==== Data for analysis

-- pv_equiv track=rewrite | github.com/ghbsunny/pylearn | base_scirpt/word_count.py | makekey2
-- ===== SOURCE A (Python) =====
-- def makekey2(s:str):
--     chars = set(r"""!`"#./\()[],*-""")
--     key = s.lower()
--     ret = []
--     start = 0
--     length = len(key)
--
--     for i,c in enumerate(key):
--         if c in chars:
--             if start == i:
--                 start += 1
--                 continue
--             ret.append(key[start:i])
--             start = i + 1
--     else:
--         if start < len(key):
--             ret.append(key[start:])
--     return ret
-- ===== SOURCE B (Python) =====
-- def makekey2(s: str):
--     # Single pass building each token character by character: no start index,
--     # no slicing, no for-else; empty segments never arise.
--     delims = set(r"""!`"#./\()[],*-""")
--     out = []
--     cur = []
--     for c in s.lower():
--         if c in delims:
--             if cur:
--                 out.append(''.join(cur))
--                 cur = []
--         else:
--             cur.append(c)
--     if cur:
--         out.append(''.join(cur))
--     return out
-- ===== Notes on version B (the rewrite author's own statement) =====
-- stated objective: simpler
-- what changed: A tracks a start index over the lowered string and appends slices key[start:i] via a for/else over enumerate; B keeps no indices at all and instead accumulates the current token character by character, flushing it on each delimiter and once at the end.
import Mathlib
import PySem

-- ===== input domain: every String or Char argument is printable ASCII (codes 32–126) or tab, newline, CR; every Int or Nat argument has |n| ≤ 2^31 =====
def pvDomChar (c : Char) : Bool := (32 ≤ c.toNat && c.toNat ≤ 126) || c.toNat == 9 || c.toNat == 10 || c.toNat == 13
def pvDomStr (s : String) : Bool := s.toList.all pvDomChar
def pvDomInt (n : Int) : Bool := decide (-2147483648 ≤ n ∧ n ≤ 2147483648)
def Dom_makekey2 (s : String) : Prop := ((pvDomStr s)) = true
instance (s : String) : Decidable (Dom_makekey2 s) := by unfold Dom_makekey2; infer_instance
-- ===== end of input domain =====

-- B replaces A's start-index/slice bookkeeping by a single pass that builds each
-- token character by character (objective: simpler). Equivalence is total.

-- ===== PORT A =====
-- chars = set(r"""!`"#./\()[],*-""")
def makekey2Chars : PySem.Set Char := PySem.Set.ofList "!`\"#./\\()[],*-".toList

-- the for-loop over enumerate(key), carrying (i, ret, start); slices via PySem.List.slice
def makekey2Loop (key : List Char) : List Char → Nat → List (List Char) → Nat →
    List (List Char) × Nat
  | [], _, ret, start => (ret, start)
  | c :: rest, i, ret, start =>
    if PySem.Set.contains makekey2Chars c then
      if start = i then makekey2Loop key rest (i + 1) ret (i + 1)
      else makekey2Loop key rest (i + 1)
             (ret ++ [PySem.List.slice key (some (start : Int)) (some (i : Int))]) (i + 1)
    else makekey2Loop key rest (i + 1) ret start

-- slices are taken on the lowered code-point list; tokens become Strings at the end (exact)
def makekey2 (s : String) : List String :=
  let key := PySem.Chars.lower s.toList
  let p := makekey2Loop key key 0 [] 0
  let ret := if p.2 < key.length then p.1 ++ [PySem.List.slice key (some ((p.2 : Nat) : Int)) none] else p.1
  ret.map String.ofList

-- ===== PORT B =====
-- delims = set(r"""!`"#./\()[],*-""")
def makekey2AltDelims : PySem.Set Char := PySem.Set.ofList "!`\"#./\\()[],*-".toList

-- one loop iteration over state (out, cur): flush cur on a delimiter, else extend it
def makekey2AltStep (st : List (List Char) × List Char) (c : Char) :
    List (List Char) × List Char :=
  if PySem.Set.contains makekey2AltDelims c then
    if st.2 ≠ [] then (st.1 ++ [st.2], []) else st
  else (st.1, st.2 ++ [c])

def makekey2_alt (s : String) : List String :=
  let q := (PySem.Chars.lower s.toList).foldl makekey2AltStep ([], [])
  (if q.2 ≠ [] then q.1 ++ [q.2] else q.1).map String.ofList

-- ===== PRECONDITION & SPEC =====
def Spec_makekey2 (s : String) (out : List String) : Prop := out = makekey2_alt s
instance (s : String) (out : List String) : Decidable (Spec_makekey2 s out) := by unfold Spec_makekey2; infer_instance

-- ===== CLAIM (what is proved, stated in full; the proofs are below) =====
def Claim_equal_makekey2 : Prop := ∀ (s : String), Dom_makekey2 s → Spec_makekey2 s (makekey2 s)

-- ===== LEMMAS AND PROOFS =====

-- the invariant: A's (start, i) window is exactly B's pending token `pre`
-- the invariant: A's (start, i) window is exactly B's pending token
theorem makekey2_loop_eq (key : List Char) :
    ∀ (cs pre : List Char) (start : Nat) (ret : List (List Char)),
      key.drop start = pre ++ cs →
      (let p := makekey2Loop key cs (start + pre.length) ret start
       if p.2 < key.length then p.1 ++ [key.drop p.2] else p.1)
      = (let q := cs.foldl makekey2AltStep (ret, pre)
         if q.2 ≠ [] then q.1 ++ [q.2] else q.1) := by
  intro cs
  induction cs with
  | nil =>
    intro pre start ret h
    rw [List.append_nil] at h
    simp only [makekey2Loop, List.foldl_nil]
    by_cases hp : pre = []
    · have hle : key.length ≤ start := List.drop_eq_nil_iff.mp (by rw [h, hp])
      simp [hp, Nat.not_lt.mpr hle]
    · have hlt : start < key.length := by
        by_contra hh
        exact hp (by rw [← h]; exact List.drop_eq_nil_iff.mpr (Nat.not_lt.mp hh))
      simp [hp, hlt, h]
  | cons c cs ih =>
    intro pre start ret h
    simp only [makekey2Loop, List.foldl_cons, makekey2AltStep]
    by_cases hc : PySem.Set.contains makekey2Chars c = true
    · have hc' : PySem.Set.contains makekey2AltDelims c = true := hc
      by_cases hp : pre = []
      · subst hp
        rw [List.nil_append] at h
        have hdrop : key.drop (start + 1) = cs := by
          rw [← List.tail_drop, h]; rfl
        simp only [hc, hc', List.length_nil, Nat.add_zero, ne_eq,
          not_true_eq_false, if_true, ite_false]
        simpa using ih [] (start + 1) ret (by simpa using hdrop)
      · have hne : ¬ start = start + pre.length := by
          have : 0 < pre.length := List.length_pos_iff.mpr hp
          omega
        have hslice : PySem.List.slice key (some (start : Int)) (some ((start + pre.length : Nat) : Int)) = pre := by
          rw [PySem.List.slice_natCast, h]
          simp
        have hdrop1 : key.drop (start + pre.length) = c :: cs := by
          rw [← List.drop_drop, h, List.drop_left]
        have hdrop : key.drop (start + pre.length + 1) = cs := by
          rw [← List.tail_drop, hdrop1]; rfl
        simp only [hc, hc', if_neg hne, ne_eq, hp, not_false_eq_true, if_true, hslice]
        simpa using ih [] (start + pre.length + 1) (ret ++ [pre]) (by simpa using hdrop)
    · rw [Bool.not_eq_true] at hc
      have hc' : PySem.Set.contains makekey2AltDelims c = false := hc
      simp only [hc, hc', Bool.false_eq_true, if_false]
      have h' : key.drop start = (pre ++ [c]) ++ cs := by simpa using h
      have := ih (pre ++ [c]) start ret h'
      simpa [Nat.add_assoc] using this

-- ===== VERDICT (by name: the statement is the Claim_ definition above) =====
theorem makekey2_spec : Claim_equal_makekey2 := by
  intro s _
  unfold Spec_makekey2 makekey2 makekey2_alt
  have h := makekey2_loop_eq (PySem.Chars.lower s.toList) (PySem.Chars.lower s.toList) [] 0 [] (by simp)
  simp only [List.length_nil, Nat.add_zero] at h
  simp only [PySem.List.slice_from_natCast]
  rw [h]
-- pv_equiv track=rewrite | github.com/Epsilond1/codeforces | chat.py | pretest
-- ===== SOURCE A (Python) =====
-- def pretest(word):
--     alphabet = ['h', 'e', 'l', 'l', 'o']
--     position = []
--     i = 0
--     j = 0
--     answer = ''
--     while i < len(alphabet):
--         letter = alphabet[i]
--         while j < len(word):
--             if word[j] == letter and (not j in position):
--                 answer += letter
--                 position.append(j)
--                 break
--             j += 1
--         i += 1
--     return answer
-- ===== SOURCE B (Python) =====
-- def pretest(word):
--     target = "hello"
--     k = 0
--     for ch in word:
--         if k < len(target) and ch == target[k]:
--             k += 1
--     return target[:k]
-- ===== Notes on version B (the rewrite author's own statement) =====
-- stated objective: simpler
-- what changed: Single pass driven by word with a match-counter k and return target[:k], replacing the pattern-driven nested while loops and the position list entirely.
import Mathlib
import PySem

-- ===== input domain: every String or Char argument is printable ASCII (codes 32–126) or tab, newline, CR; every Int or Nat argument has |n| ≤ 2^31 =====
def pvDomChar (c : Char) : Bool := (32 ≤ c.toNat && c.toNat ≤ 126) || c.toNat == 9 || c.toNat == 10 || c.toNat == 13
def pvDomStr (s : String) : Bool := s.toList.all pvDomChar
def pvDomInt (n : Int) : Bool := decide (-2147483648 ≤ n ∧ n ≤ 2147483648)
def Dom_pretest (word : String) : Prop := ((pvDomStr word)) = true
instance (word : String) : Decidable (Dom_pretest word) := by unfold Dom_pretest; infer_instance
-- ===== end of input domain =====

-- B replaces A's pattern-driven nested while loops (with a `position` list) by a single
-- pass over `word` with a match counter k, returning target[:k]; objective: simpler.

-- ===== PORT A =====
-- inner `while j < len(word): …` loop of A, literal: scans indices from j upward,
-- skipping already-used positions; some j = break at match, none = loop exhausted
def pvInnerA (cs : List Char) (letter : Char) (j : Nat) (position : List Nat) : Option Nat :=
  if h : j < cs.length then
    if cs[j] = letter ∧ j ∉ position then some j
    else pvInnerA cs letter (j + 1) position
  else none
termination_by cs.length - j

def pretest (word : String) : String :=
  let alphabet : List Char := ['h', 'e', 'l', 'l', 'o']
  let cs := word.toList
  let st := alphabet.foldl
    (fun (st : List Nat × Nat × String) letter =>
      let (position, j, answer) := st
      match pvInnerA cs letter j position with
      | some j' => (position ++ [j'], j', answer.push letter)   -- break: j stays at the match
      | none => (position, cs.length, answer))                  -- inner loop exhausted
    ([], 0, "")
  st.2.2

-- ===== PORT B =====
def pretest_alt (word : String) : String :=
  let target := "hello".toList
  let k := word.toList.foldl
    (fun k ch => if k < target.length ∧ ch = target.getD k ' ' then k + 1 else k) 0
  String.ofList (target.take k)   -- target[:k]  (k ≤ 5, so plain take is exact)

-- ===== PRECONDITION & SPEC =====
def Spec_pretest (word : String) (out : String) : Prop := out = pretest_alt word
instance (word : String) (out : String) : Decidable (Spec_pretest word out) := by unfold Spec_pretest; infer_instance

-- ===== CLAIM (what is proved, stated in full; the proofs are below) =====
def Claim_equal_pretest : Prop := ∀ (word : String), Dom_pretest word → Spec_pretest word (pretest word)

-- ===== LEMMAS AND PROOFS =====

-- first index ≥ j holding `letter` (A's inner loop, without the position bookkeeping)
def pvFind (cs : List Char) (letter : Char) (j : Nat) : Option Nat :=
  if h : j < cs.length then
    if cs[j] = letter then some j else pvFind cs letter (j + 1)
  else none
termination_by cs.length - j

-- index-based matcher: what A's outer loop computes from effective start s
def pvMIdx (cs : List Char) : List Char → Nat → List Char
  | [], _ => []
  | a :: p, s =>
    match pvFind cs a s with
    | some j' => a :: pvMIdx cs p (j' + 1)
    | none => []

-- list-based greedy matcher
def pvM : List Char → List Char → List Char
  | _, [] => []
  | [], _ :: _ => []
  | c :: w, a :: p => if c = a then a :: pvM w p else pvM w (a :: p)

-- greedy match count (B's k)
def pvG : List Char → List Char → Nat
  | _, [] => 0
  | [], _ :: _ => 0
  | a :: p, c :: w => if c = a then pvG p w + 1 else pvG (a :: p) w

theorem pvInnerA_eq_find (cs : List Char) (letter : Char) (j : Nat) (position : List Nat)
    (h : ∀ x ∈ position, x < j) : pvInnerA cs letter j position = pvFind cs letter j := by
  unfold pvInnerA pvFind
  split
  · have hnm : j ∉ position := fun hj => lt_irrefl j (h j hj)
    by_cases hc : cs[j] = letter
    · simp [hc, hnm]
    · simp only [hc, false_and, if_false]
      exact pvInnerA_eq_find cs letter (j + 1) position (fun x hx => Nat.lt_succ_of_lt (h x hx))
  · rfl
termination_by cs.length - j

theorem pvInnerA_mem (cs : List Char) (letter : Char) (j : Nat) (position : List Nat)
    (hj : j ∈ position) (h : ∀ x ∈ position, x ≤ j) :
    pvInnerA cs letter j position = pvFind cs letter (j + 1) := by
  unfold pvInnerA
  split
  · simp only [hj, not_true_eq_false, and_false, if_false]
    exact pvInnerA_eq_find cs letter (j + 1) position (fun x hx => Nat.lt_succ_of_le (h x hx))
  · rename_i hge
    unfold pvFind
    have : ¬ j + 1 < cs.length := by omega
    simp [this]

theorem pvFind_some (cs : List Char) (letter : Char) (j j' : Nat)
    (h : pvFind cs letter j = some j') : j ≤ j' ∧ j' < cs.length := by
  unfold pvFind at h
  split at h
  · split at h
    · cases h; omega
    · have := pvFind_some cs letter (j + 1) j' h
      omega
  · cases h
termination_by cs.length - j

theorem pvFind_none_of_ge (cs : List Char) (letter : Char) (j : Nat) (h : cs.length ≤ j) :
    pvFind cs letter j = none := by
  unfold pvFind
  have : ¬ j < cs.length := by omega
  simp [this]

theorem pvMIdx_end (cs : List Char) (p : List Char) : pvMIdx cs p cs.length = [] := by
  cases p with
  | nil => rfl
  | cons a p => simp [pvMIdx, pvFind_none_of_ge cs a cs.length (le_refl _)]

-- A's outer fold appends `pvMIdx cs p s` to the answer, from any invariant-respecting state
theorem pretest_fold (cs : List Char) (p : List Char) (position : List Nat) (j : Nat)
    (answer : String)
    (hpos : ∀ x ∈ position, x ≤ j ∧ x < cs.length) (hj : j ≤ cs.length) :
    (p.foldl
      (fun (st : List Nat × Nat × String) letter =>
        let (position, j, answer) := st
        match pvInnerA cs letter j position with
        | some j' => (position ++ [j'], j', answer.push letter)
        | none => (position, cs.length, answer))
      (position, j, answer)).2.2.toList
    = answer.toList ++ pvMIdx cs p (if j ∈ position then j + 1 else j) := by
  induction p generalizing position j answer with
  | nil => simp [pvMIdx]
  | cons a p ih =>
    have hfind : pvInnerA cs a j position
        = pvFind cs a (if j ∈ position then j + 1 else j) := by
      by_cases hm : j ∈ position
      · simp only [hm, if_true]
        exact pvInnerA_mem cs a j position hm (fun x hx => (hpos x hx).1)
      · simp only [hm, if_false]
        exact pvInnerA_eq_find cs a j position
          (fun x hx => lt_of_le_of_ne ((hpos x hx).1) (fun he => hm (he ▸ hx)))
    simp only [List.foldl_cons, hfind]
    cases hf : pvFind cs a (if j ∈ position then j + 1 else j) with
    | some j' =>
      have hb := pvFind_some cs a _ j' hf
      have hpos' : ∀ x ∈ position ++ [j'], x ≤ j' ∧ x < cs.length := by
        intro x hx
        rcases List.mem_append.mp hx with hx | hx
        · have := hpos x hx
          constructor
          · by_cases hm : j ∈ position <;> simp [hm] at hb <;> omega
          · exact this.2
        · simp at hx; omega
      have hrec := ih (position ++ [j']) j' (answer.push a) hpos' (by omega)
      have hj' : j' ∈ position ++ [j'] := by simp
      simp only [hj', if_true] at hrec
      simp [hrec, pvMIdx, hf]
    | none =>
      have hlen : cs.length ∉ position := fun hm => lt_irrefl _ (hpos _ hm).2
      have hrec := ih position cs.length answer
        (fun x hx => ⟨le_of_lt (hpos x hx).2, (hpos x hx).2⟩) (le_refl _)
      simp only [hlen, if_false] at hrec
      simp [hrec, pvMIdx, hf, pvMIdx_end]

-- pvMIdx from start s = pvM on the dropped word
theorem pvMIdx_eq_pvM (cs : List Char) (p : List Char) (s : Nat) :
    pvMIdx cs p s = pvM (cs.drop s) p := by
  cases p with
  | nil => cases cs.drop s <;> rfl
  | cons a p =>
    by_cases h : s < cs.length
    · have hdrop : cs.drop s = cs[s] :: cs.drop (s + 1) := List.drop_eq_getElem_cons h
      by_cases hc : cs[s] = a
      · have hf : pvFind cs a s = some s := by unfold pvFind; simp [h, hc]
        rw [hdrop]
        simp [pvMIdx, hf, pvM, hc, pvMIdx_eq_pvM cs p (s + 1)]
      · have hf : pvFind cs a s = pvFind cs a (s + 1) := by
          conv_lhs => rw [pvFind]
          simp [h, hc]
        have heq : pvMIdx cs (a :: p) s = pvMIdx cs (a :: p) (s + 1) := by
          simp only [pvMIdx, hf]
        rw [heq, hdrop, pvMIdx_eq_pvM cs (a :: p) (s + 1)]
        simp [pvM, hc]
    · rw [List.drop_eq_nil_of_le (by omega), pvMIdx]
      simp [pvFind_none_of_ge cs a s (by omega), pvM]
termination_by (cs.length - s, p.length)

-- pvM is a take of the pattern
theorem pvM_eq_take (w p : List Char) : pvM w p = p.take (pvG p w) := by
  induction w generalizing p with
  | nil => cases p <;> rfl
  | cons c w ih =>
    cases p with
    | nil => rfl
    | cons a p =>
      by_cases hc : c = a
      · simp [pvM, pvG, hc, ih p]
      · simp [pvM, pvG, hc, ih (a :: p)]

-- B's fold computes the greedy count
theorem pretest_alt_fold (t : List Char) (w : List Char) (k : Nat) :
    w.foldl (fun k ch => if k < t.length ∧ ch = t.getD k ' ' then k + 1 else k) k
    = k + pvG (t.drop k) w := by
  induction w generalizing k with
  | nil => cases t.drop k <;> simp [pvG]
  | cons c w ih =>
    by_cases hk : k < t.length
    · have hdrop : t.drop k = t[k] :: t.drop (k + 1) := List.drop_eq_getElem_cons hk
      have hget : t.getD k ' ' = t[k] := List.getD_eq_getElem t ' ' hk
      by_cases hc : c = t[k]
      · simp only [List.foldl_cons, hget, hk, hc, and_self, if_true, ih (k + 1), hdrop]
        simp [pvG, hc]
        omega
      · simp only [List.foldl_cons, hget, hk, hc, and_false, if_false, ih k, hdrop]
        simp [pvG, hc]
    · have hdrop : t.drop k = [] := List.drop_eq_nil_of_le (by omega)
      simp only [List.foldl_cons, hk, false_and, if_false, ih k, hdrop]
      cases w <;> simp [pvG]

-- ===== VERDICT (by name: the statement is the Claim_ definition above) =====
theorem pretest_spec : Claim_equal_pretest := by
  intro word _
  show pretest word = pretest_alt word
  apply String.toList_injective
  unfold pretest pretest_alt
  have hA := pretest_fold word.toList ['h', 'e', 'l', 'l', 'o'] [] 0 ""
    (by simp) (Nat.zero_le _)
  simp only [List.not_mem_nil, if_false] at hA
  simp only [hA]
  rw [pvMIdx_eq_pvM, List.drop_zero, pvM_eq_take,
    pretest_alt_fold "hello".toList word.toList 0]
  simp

========

→ How to complete this task: Retype only this portion of the data above: the line containing "constructor", the line containing "k <;> simp [pvG]", and all lines between them, exactly.

→ Expected answer:
          constructor
          · by_cases hm : j ∈ position <;> simp [hm] at hb <;> omega
          · exact this.2
        · simp at hx; omega
      have hrec := ih (position ++ [j']) j' (answer.push a) hpos' (by omega)
      have hj' : j' ∈ position ++ [j'] := by simp
      simp only [hj', if_true] at hrec
      simp [hrec, pvMIdx, hf]
    | none =>
      have hlen : cs.length ∉ position := fun hm => lt_irrefl _ (hpos _ hm).2
      have hrec := ih position cs.length answer
        (fun x hx => ⟨le_of_lt (hpos x hx).2, (hpos x hx).2⟩) (le_refl _)
      simp only [hlen, if_false] at hrec
      simp [hrec, pvMIdx, hf, pvMIdx_end]

-- pvMIdx from start s = pvM on the dropped word
theorem pvMIdx_eq_pvM (cs : List Char) (p : List Char) (s : Nat) :
    pvMIdx cs p s = pvM (cs.drop s) p := by
  cases p with
  | nil => cases cs.drop s <;> rfl
  | cons a p =>
    by_cases h : s < cs.length
    · have hdrop : cs.drop s = cs[s] :: cs.drop (s + 1) := List.drop_eq_getElem_cons h
      by_cases hc : cs[s] = a
      · have hf : pvFind cs a s = some s := by unfold pvFind; simp [h, hc]
        rw [hdrop]
        simp [pvMIdx, hf, pvM, hc, pvMIdx_eq_pvM cs p (s + 1)]
      · have hf : pvFind cs a s = pvFind cs a (s + 1) := by
          conv_lhs => rw [pvFind]
          simp [h, hc]
        have heq : pvMIdx cs (a :: p) s = pvMIdx cs (a :: p) (s + 1) := by
          simp only [pvMIdx, hf]
        rw [heq, hdrop, pvMIdx_eq_pvM cs (a :: p) (s + 1)]
        simp [pvM, hc]
    · rw [List.drop_eq_nil_of_le (by omega), pvMIdx]
      simp [pvFind_none_of_ge cs a s (by omega), pvM]
termination_by (cs.length - s, p.length)

-- pvM is a take of the pattern
theorem pvM_eq_take (w p : List Char) : pvM w p = p.take (pvG p w) := by
  induction w generalizing p with
  | nil => cases p <;> rfl
  | cons c w ih =>
    cases p with
    | nil => rfl
    | cons a p =>
      by_cases hc : c = a
      · simp [pvM, pvG, hc, ih p]
      · simp [pvM, pvG, hc, ih (a :: p)]

-- B's fold computes the greedy count
theorem pretest_alt_fold (t : List Char) (w : List Char) (k : Nat) :
    w.foldl (fun k ch => if k < t.length ∧ ch = t.getD k ' ' then k + 1 else k) k
    = k + pvG (t.drop k) w := by
  induction w generalizing k with
  | nil => cases t.drop k <;> simp [pvG]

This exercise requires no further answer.